Exercise aim
Word for word, restate the lines of the data from the first through the one containing "-- what changed: Replaces", and nothing else.

(Stored items)
***
-- pv_equiv track=rewrite | github.com/yf591/competitive_programming | algorithms/math/number_theory.py | legendre_symbol
-- ===== SOURCE A (Python) =====
-- def legendre_symbol(a: int, p: int) -> int:
--     """
--     ルジャンドル記号 (a/p) を計算
--     p は奇素数
--
--     Args:
--         a: 整数
--         p: 奇素数
--
--     Returns:
--         1  (a が p を法としたときの二次剰余)
--         -1 (a が p を法としたときの非二次剰余)
--         0  (a が p で割り切れる場合)
--     """
--     a %= p
--     if a == 0:
--         return 0
--
--     if a == 1:
--         return 1
--
--     if a == 2:
--         # 2の場合は p mod 8 で決まる
--         if p % 8 == 1 or p % 8 == 7:
--             return 1
--         return -1
--
--     if a % 2 == 0:
--         # 2に関する二次剰余の法則
--         return legendre_symbol(2, p) * legendre_symbol(a // 2, p)
--
--     if a % 4 == 3 and p % 4 == 3:
--         # 二次相互法則の特殊ケース
--         return -legendre_symbol(p, a)
--
--     # 二次相互法則の一般形
--     return legendre_symbol(p % a, a)
-- ===== SOURCE B (Python) =====
-- def legendre_symbol(a: int, p: int) -> int:
--     # Iterative: running sign instead of recursion (assumes p > 0, the function's domain)
--     a %= p
--     result = 1
--     while a > 1:
--         if a % 2 == 0:
--             if p % 8 not in (1, 7):
--                 result = -result
--             a //= 2
--         else:
--             if a % 4 == 3 and p % 4 == 3:
--                 result = -result
--             a, p = p % a, a
--     return 0 if a == 0 else result
-- ===== Notes on version B (the rewrite author's own statement) =====
-- stated objective: simpler
-- what changed: Replaces A's multiplicative recursion (with separate base cases and recursive factors legendre(2,p)*legendre(a//2,p)) by a single iterative loop that maintains a running sign and reduces (a,p) in place; Pre_ restricts to p > 0, the function's documented domain (p an odd prime).
-- outside the precondition, e.g. on legendre_symbol(3, -7): A returns 0, B returns 1; on legendre_symbol(5, -3): A returns 0, B returns 1; on legendre_symbol(2, -4): A raises RecursionError, B returns 1
import Mathlib
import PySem

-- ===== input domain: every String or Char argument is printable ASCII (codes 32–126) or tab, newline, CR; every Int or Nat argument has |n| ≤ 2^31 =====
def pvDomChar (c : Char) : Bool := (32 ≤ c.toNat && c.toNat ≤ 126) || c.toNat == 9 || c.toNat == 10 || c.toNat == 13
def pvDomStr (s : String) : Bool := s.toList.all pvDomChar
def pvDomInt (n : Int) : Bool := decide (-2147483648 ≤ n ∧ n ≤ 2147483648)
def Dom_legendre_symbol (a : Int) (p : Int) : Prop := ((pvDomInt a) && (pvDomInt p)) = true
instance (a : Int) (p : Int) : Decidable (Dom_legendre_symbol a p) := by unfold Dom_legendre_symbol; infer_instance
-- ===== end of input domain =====

-- B replaces A's multiplicative recursion by one iterative loop with a running sign ("simpler");
-- Pre_ restricts to p > 0, the function's documented domain (p an odd prime).


-- ===== PORT A =====
-- A is general recursion that does not terminate on some inputs outside Pre_ (even p < 0),
-- so it is ported with a fuel parameter; the fuel passed below strictly exceeds the
-- recursion depth whenever p > 0 (proved in the main lemma).
def legendreFuel : Nat → Int → Int → Int
  | 0, _, _ => 0
  | Nat.succ n, a₀, p =>
    let a := PySem.Int.mod a₀ p          -- a %= p
    if a = 0 then 0
    else if a = 1 then 1
    else if a = 2 then
      (if PySem.Int.mod p 8 = 1 ∨ PySem.Int.mod p 8 = 7 then 1 else -1)
    else if PySem.Int.mod a 2 = 0 then
      legendreFuel n 2 p * legendreFuel n (PySem.Int.floordiv a 2) p
    else if PySem.Int.mod a 4 = 3 ∧ PySem.Int.mod p 4 = 3 then
      - legendreFuel n p a
    else
      legendreFuel n (PySem.Int.mod p a) a

def legendre_symbol (a : Int) (p : Int) : Int :=
  legendreFuel ((PySem.Int.mod a p + p).toNat + 1) a p

-- ===== PORT B =====
-- the while-loop of Source B: state (result, a, p)
def lsLoop (result : Int) (a : Int) (p : Int) : Int :=
  if h : 1 < a then
    if PySem.Int.mod a 2 = 0 then
      lsLoop (if PySem.Int.mod p 8 = 1 ∨ PySem.Int.mod p 8 = 7 then result else -result)
             (PySem.Int.floordiv a 2) p
    else
      lsLoop (if PySem.Int.mod a 4 = 3 ∧ PySem.Int.mod p 4 = 3 then -result else result)
             (PySem.Int.mod p a) a
  else if a = 0 then 0 else result
termination_by a.toNat
decreasing_by
  · have hd : PySem.Int.floordiv a 2 = a / 2 := PySem.Int.floordiv_eq_ediv_of_pos (by norm_num)
    rw [hd]; omega
  · have h0 : (0:Int) < a := by omega
    have h1 := PySem.Int.mod_nonneg p h0
    have h2 := PySem.Int.mod_lt p h0
    omega

def legendre_symbol_alt (a : Int) (p : Int) : Int :=
  lsLoop 1 (PySem.Int.mod a p) p

-- ===== PRECONDITION & SPEC =====
-- Pre_ restricts to p > 0, the function's documented domain (p is "an odd prime"): A raises
-- ZeroDivisionError at p = 0 and RecursionError for even p < 0 on even nonzero residues, and
-- B's loop does not reproduce the accidental values A returns on the remaining negative p.
def Pre_legendre_symbol (a : Int) (p : Int) : Prop := 0 < p
instance (a : Int) (p : Int) : Decidable (Pre_legendre_symbol a p) := by unfold Pre_legendre_symbol; infer_instance
def pvWitness_legendre_symbol : Int × Int := (3, 7)

def Spec_legendre_symbol (a : Int) (p : Int) (out : Int) : Prop := out = legendre_symbol_alt a p
instance (a : Int) (p : Int) (out : Int) : Decidable (Spec_legendre_symbol a p out) := by unfold Spec_legendre_symbol; infer_instance

-- ===== CLAIM (what is proved, stated in full; the proofs are below) =====
def Claim_equal_legendre_symbol : Prop := ∀ (a : Int) (p : Int), Dom_legendre_symbol a p → Pre_legendre_symbol a p → Spec_legendre_symbol a p (legendre_symbol a p)
-- ===== LEMMAS AND PROOFS =====

lemma pvmod_eq_of_range {x p : Int} (h0 : 0 ≤ x) (h1 : x < p) : PySem.Int.mod x p = x := by
  rw [PySem.Int.mod_eq_emod_of_pos (by omega)]
  exact Int.emod_eq_of_lt h0 h1

lemma lsLoop_le_one {a : Int} (h : ¬ 1 < a) (r p : Int) :
    lsLoop r a p = if a = 0 then 0 else r := by
  rw [lsLoop.eq_def, dif_neg h]

lemma lsLoop_even {a p : Int} (h1 : 1 < a) (h2 : PySem.Int.mod a 2 = 0) (r : Int) :
    lsLoop r a p =
      lsLoop (if PySem.Int.mod p 8 = 1 ∨ PySem.Int.mod p 8 = 7 then r else -r)
             (PySem.Int.floordiv a 2) p := by
  rw [lsLoop.eq_def, dif_pos h1, if_pos h2]

lemma lsLoop_odd {a p : Int} (h1 : 1 < a) (h2 : ¬ PySem.Int.mod a 2 = 0) (r : Int) :
    lsLoop r a p =
      lsLoop (if PySem.Int.mod a 4 = 3 ∧ PySem.Int.mod p 4 = 3 then -r else r)
             (PySem.Int.mod p a) a := by
  rw [lsLoop.eq_def, dif_pos h1, if_neg h2]

-- the accumulated sign factors out of the loop
lemma ls_mul_aux : ∀ (n : Nat) (r a p : Int), a.toNat ≤ n → lsLoop r a p = r * lsLoop 1 a p := by
  intro n
  induction n with
  | zero =>
    intro r a p ha
    have h1 : ¬ 1 < a := by omega
    rw [lsLoop_le_one h1, lsLoop_le_one h1]
    split_ifs <;> ring
  | succ k IH =>
    intro r a p ha
    by_cases h1 : 1 < a
    · by_cases h2 : PySem.Int.mod a 2 = 0
      · rw [lsLoop_even h1 h2, lsLoop_even h1 h2]
        have hd : PySem.Int.floordiv a 2 = a / 2 := PySem.Int.floordiv_eq_ediv_of_pos (by norm_num)
        have hlt : (PySem.Int.floordiv a 2).toNat ≤ k := by rw [hd]; omega
        split_ifs with hc
        · exact IH _ _ _ hlt
        · rw [IH (-r) _ _ hlt, IH (-1) _ _ hlt]; ring
      · have h0 : (0:Int) < a := by omega
        have hb1 := PySem.Int.mod_nonneg p h0
        have hb2 := PySem.Int.mod_lt p h0
        rw [lsLoop_odd h1 h2, lsLoop_odd h1 h2]
        have hlt : (PySem.Int.mod p a).toNat ≤ k := by omega
        split_ifs with hc
        · rw [IH (-r) _ _ hlt, IH (-1) _ _ hlt]; ring
        · exact IH _ _ _ hlt
    · rw [lsLoop_le_one h1, lsLoop_le_one h1]
      split_ifs <;> ring

lemma ls_mul (r a p : Int) : lsLoop r a p = r * lsLoop 1 a p :=
  ls_mul_aux a.toNat r a p le_rfl

lemma main_lemma : ∀ (n : Nat) (a p : Int), 0 < p → (PySem.Int.mod a p + p).toNat < n →
    legendreFuel n a p = lsLoop 1 (PySem.Int.mod a p) p := by
  intro n
  induction n with
  | zero => intro a p hp hn; omega
  | succ k IH =>
    intro a p hp hn
    have hm0 : 0 ≤ PySem.Int.mod a p := PySem.Int.mod_nonneg a hp
    have hmp : PySem.Int.mod a p < p := PySem.Int.mod_lt a hp
    simp only [legendreFuel]
    set m := PySem.Int.mod a p with hm
    by_cases e0 : m = 0
    · rw [if_pos e0, e0, lsLoop_le_one (by norm_num)]; simp
    rw [if_neg e0]
    by_cases e1 : m = 1
    · rw [if_pos e1, e1, lsLoop_le_one (by norm_num)]; norm_num
    rw [if_neg e1]
    by_cases e2 : m = 2
    · rw [if_pos e2, e2,
        lsLoop_even (by norm_num) (by rw [PySem.Int.mod_eq_emod_of_pos (by norm_num)]; decide)]
      have : PySem.Int.floordiv (2:Int) 2 = 1 := by
        rw [PySem.Int.floordiv_eq_ediv_of_pos (by norm_num)]; decide
      rw [this, lsLoop_le_one (by norm_num)]
      norm_num
    rw [if_neg e2]
    have hm3 : 3 ≤ m := by omega
    by_cases ev : PySem.Int.mod m 2 = 0
    · -- even residue, m ≥ 4, hence p ≥ 5
      rw [if_pos ev]
      have hev : m % 2 = 0 := by rwa [PySem.Int.mod_eq_emod_of_pos (by norm_num)] at ev
      have hm4 : 4 ≤ m := by omega
      have hp5 : 5 ≤ p := by omega
      have hd : PySem.Int.floordiv m 2 = m / 2 := PySem.Int.floordiv_eq_ediv_of_pos (by norm_num)
      -- factor legendreFuel k 2 p
      have h2p : PySem.Int.mod (2:Int) p = 2 := pvmod_eq_of_range (by norm_num) (by omega)
      have f2 : legendreFuel k 2 p = lsLoop 1 2 p := by
        have := IH 2 p hp (by rw [h2p]; omega)
        rwa [h2p] at this
      have f2' : lsLoop 1 (2:Int) p =
          (if PySem.Int.mod p 8 = 1 ∨ PySem.Int.mod p 8 = 7 then 1 else -1) := by
        rw [lsLoop_even (by norm_num) (by rw [PySem.Int.mod_eq_emod_of_pos (by norm_num)]; decide)]
        have : PySem.Int.floordiv (2:Int) 2 = 1 := by
          rw [PySem.Int.floordiv_eq_ediv_of_pos (by norm_num)]; decide
        rw [this, lsLoop_le_one (by norm_num)]
        norm_num
      -- factor legendreFuel k (m/2) p
      have hhalf : PySem.Int.mod (PySem.Int.floordiv m 2) p = PySem.Int.floordiv m 2 := by
        rw [hd]; exact pvmod_eq_of_range (by omega) (by omega)
      have fh : legendreFuel k (PySem.Int.floordiv m 2) p
          = lsLoop 1 (PySem.Int.floordiv m 2) p := by
        have := IH (PySem.Int.floordiv m 2) p hp (by rw [hhalf, hd]; omega)
        rwa [hhalf] at this
      rw [f2, fh, f2', lsLoop_even (by omega) ev,
        ls_mul (if PySem.Int.mod p 8 = 1 ∨ PySem.Int.mod p 8 = 7 then 1 else -1)]
    rw [if_neg ev]
    have hodd : ¬ m % 2 = 0 := by rwa [PySem.Int.mod_eq_emod_of_pos (by norm_num)] at ev
    have hm0' : (0:Int) < m := by omega
    have hr0 := PySem.Int.mod_nonneg p hm0'
    have hr1 := PySem.Int.mod_lt p hm0'
    have hidem : PySem.Int.mod (PySem.Int.mod p m) m = PySem.Int.mod p m :=
      pvmod_eq_of_range hr0 hr1
    by_cases fl : PySem.Int.mod m 4 = 3 ∧ PySem.Int.mod p 4 = 3
    · rw [if_pos fl]
      have frec : legendreFuel k p m = lsLoop 1 (PySem.Int.mod p m) m :=
        IH p m hm0' (by omega)
      rw [frec, lsLoop_odd (by omega) ev, if_pos fl, ls_mul (-1)]
      ring
    · rw [if_neg fl]
      have frec : legendreFuel k (PySem.Int.mod p m) m = lsLoop 1 (PySem.Int.mod p m) m := by
        have := IH (PySem.Int.mod p m) m hm0' (by rw [hidem]; omega)
        rwa [hidem] at this
      rw [lsLoop_odd (by omega) ev, if_neg fl]
      exact frec

-- ===== VERDICT (by name: the statement is the Claim_ definition above) =====
theorem legendre_symbol_spec : Claim_equal_legendre_symbol := by
  intro a p _ hpre
  unfold Spec_legendre_symbol legendre_symbol legendre_symbol_alt
  exact main_lemma _ a p hpre (by omega)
***
Answer area
-- pv_equiv track=rewrite | github.com/yf591/competitive_programming | algorithms/math/number_theory.py | legendre_symbol
-- ===== SOURCE A (Python) =====
-- def legendre_symbol(a: int, p: int) -> int:
--     """
--     ルジャンドル記号 (a/p) を計算
--     p は奇素数
--
--     Args:
--         a: 整数
--         p: 奇素数
--
--     Returns:
--         1  (a が p を法としたときの二次剰余)
--         -1 (a が p を法としたときの非二次剰余)
--         0  (a が p で割り切れる場合)
--     """
--     a %= p
--     if a == 0:
--         return 0
--
--     if a == 1:
--         return 1
--
--     if a == 2:
--         # 2の場合は p mod 8 で決まる
--         if p % 8 == 1 or p % 8 == 7:
--             return 1
--         return -1
--
--     if a % 2 == 0:
--         # 2に関する二次剰余の法則
--         return legendre_symbol(2, p) * legendre_symbol(a // 2, p)
--
--     if a % 4 == 3 and p % 4 == 3:
--         # 二次相互法則の特殊ケース
--         return -legendre_symbol(p, a)
--
--     # 二次相互法則の一般形
--     return legendre_symbol(p % a, a)
-- ===== SOURCE B (Python) =====
-- def legendre_symbol(a: int, p: int) -> int:
--     # Iterative: running sign instead of recursion (assumes p > 0, the function's domain)
--     a %= p
--     result = 1
--     while a > 1:
--         if a % 2 == 0:
--             if p % 8 not in (1, 7):
--                 result = -result
--             a //= 2
--         else:
--             if a % 4 == 3 and p % 4 == 3:
--                 result = -result
--             a, p = p % a, a
--     return 0 if a == 0 else result
-- ===== Notes on version B (the rewrite author's own statement) =====
-- stated objective: simpler
-- what changed: Replaces A's multiplicative recursion (with separate base cases and recursive factors legendre(2,p)*legendre(a//2,p)) by a single iterative loop that maintains a running sign and reduces (a,p) in place; Pre_ restricts to p > 0, the function's documented domain (p an odd prime).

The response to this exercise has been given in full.